======== Information provided ========

theorem pvA_eq_target (S : String) (h : Dom_counting_sort_arg S) :
    counting_sort_arg S = pvTarget S.toList := by
  have hc := pv_dom_codes h
  have hall : ∀ ch ∈ S.toList, ch.toNat < 128 := by
    intro ch hch
    obtain ⟨i, hi, rfl⟩ := List.getElem_of_mem hch
    have := hc i
    unfold pvCodeAt at this
    rwa [List.getD_eq_getElem _ _ hi] at this
  unfold counting_sort_arg
  simp only [PySem.List.len_eq]
  rw [show (128 : Int) = ((128 : Nat) : Int) from by norm_num]
  rw [pvPinv_zero S.toList hc]
  have hT0len : (List.map (fun _ => (0 : Int)) (PySem.List.pyRange 0 ((128 : Nat) : Int) 1)).length = 128 := by
    rw [List.length_map, PySem.List.length_pyRange_one]
    decide
  have hT0val : ∀ c < 128, (List.map (fun _ => (0 : Int)) (PySem.List.pyRange 0 ((128 : Nat) : Int) 1)).getD c 0 = 0 :=
    fun c hcc => pv_getD_map_const _ c 0 0 (by rw [PySem.List.length_pyRange_one]; omega)
  obtain ⟨hTlen, hTval⟩ := pvA_count_loop S.toList
    (List.map (fun _ => (0 : Int)) (PySem.List.pyRange 0 ((128 : Nat) : Int) 1)) hT0len hall
  have hT : ∀ c < 128, (S.toList.foldl (fun t s => PySem.List.pySetD t ((s.toNat : Int))
      (PySem.List.pyGetD t ((s.toNat : Int)) 0 + 1))
      (List.map (fun _ => (0 : Int)) (PySem.List.pyRange 0 ((128 : Nat) : Int) 1))).getD c 0
      = ((pvPre S.toList S.toList.length c : Nat) : Int) := by
    intro c hcc
    rw [hTval c hcc, hT0val c hcc, pv_countP_eq_pre S.toList c]
    ring
  obtain ⟨hTsLen, hTsVal⟩ := pvA_prefix_loop S.toList _ hT _ hT0len hT0val 128 (by norm_num) (by norm_num)
  have hts : ∀ c < 128, ((PySem.List.pyRange 1 ((128 : Nat) : Int) 1).foldl (fun ts j =>
      PySem.List.pySetD ts j (PySem.List.pyGetD ts (j-1) 0 +
        PySem.List.pyGetD (S.toList.foldl (fun t s => PySem.List.pySetD t ((s.toNat : Int))
          (PySem.List.pyGetD t ((s.toNat : Int)) 0 + 1))
          (List.map (fun _ => (0 : Int)) (PySem.List.pyRange 0 ((128 : Nat) : Int) 1))) (j-1) 0))
      (List.map (fun _ => (0 : Int)) (PySem.List.pyRange 0 ((128 : Nat) : Int) 1))).getD c 0
      = ((pvOff S.toList c : Nat) : Int) := by
    intro c hcc
    rw [hTsVal c hcc, if_pos hcc]
  obtain ⟨pA, ts, heq, _, _⟩ := pvA_main_loop S.toList hc _ hTsLen hts
    (pvPinv S.toList 0) S.toList.length (le_refl _)
  rw [heq]
  exact pvPinv_full S.toList hc

-- ===== B-side loop characterisations =====

theorem pvB_bucket_loop :
    ∀ (l : List Char) (s : Int) (bs : List (List Int)), bs.length = 128 →
      (∀ ch ∈ l, ch.toNat < 128) →
    ((PySem.List.enumerate l s).foldl (fun bs p =>
      PySem.List.pySetD bs ((p.2.toNat : Int)) (PySem.List.pyGetD bs ((p.2.toNat : Int)) [] ++ [p.1])) bs).length = 128 ∧
    ∀ c < 128, ((PySem.List.enumerate l s).foldl (fun bs p =>
      PySem.List.pySetD bs ((p.2.toNat : Int)) (PySem.List.pyGetD bs ((p.2.toNat : Int)) [] ++ [p.1])) bs).getD c []
      = bs.getD c [] ++ ((PySem.List.enumerate l s).filter (fun p => p.2.toNat == c)).map (·.1) := by
  intro l
  induction l with
  | nil =>
    intro s bs hlen _
    rw [PySem.List.enumerate_nil]
    simp [hlen]
  | cons x xs ih =>
    intro s bs hlen hallx
    have hx : x.toNat < 128 := hallx x (by simp)
    rw [PySem.List.enumerate_cons, List.foldl_cons]
    dsimp only
    simp only [PySem.List.pyGetD_natCast, PySem.List.pySetD_natCast]
    obtain ⟨ih1, ih2⟩ := ih (s + 1) (bs.set x.toNat (bs.getD x.toNat [] ++ [s]))
      (by rw [List.length_set]; exact hlen) (fun ch hch => hallx ch (by simp [hch]))
    simp only [PySem.List.pyGetD_natCast, PySem.List.pySetD_natCast] at ih1 ih2
    refine ⟨ih1, fun c hcc => ?_⟩
    rw [ih2 c hcc, pv_getD_set bs x.toNat c _ [] (by omega), List.filter_cons]
    rcases eq_or_ne c x.toNat with hcx | hcx
    · subst hcx
      simp [List.append_assoc]
    · have hb : (x.toNat == c) = false := by simp [Ne.symm hcx]
      rw [if_neg hcx]
      simp only [hb, Bool.false_eq_true, if_false]

theorem pvB_eq_target (S : String) (h : Dom_counting_sort_arg S) :
    counting_sort_arg_alt S = pvTarget S.toList := by
  have hc := pv_dom_codes h
  have hall : ∀ ch ∈ S.toList, ch.toNat < 128 := by
    intro ch hch
    obtain ⟨i, hi, rfl⟩ := List.getElem_of_mem hch
    have := hc i
    unfold pvCodeAt at this
    rwa [List.getD_eq_getElem _ _ hi] at this
  unfold counting_sort_arg_alt
  have h0len : ((List.range 128).map (fun _ => ([] : List Int))).length = 128 := by simp
  have h0val : ∀ c < 128, ((List.range 128).map (fun _ => ([] : List Int))).getD c [] = [] :=
    fun c hcc => pv_getD_map_const _ c [] [] (by simpa using hcc)
  obtain ⟨hBlen, hBval⟩ := pvB_bucket_loop S.toList 0 _ h0len hall
  rw [PySem.List.foldl_append_eq_flatten, List.nil_append]
  have hsel : ∀ c : Nat, (((PySem.List.enumerate S.toList 0).filter
      (fun p => p.2.toNat == c)).map (·.1))
      = List.map (fun k : Nat => (k : Int)) (pvOccBel S.toList S.toList.length c) := by
    intro c
    rw [PySem.List.enumerate_eq_map_pyRange S.toList ' ', PySem.List.len_eq,
      PySem.List.pyRange_zero_nat, List.map_map, List.filter_map, List.map_map]
    unfold pvOccBel
    simp [Function.comp_def, PySem.List.pyGetD_natCast, pvCodeAt]
  set B := (PySem.List.enumerate S.toList 0).foldl (fun bs p =>
      PySem.List.pySetD bs ((p.2.toNat : Int)) (PySem.List.pyGetD bs ((p.2.toNat : Int)) [] ++ [p.1]))
      ((List.range 128).map (fun _ => ([] : List Int))) with hBdef
  have hbk : B = (List.range 128).map (fun c => B.getD c []) := by
    apply List.ext_getElem
    · rw [List.length_map, List.length_range, hBlen]
    intro q h1 h2
    rw [List.getElem_map, List.getElem_range]
    rw [List.getD_eq_getElem _ _ h1]
  rw [hbk]
  unfold pvTarget pvNT
  rw [List.map_flatMap, List.flatMap_def]
  congr 1
  apply List.map_congr_left
  intro c hcr
  have hcc : c < 128 := List.mem_range.mp hcr
  rw [hBval c hcc, h0val c hcc, List.nil_append, hsel c]

-- ===== VERDICT (by name: the statement is the Claim_ definition above) =====
theorem counting_sort_arg_spec : Claim_equal_counting_sort_arg := by
  intro S h
  unfold Spec_counting_sort_arg
  rw [pvA_eq_target S h, pvB_eq_target S h]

========

--- Task description ---
Your answer must be the lines above, unchanged, from the first one through the line that holds "have hts : ∀", inclusive, and no others.

--- Answer space ---
theorem pvA_eq_target (S : String) (h : Dom_counting_sort_arg S) :
    counting_sort_arg S = pvTarget S.toList := by
  have hc := pv_dom_codes h
  have hall : ∀ ch ∈ S.toList, ch.toNat < 128 := by
    intro ch hch
    obtain ⟨i, hi, rfl⟩ := List.getElem_of_mem hch
    have := hc i
    unfold pvCodeAt at this
    rwa [List.getD_eq_getElem _ _ hi] at this
  unfold counting_sort_arg
  simp only [PySem.List.len_eq]
  rw [show (128 : Int) = ((128 : Nat) : Int) from by norm_num]
  rw [pvPinv_zero S.toList hc]
  have hT0len : (List.map (fun _ => (0 : Int)) (PySem.List.pyRange 0 ((128 : Nat) : Int) 1)).length = 128 := by
    rw [List.length_map, PySem.List.length_pyRange_one]
    decide
  have hT0val : ∀ c < 128, (List.map (fun _ => (0 : Int)) (PySem.List.pyRange 0 ((128 : Nat) : Int) 1)).getD c 0 = 0 :=
    fun c hcc => pv_getD_map_const _ c 0 0 (by rw [PySem.List.length_pyRange_one]; omega)
  obtain ⟨hTlen, hTval⟩ := pvA_count_loop S.toList
    (List.map (fun _ => (0 : Int)) (PySem.List.pyRange 0 ((128 : Nat) : Int) 1)) hT0len hall
  have hT : ∀ c < 128, (S.toList.foldl (fun t s => PySem.List.pySetD t ((s.toNat : Int))
      (PySem.List.pyGetD t ((s.toNat : Int)) 0 + 1))
      (List.map (fun _ => (0 : Int)) (PySem.List.pyRange 0 ((128 : Nat) : Int) 1))).getD c 0
      = ((pvPre S.toList S.toList.length c : Nat) : Int) := by
    intro c hcc
    rw [hTval c hcc, hT0val c hcc, pv_countP_eq_pre S.toList c]
    ring
  obtain ⟨hTsLen, hTsVal⟩ := pvA_prefix_loop S.toList _ hT _ hT0len hT0val 128 (by norm_num) (by norm_num)
  have hts : ∀ c < 128, ((PySem.List.pyRange 1 ((128 : Nat) : Int) 1).foldl (fun ts j =>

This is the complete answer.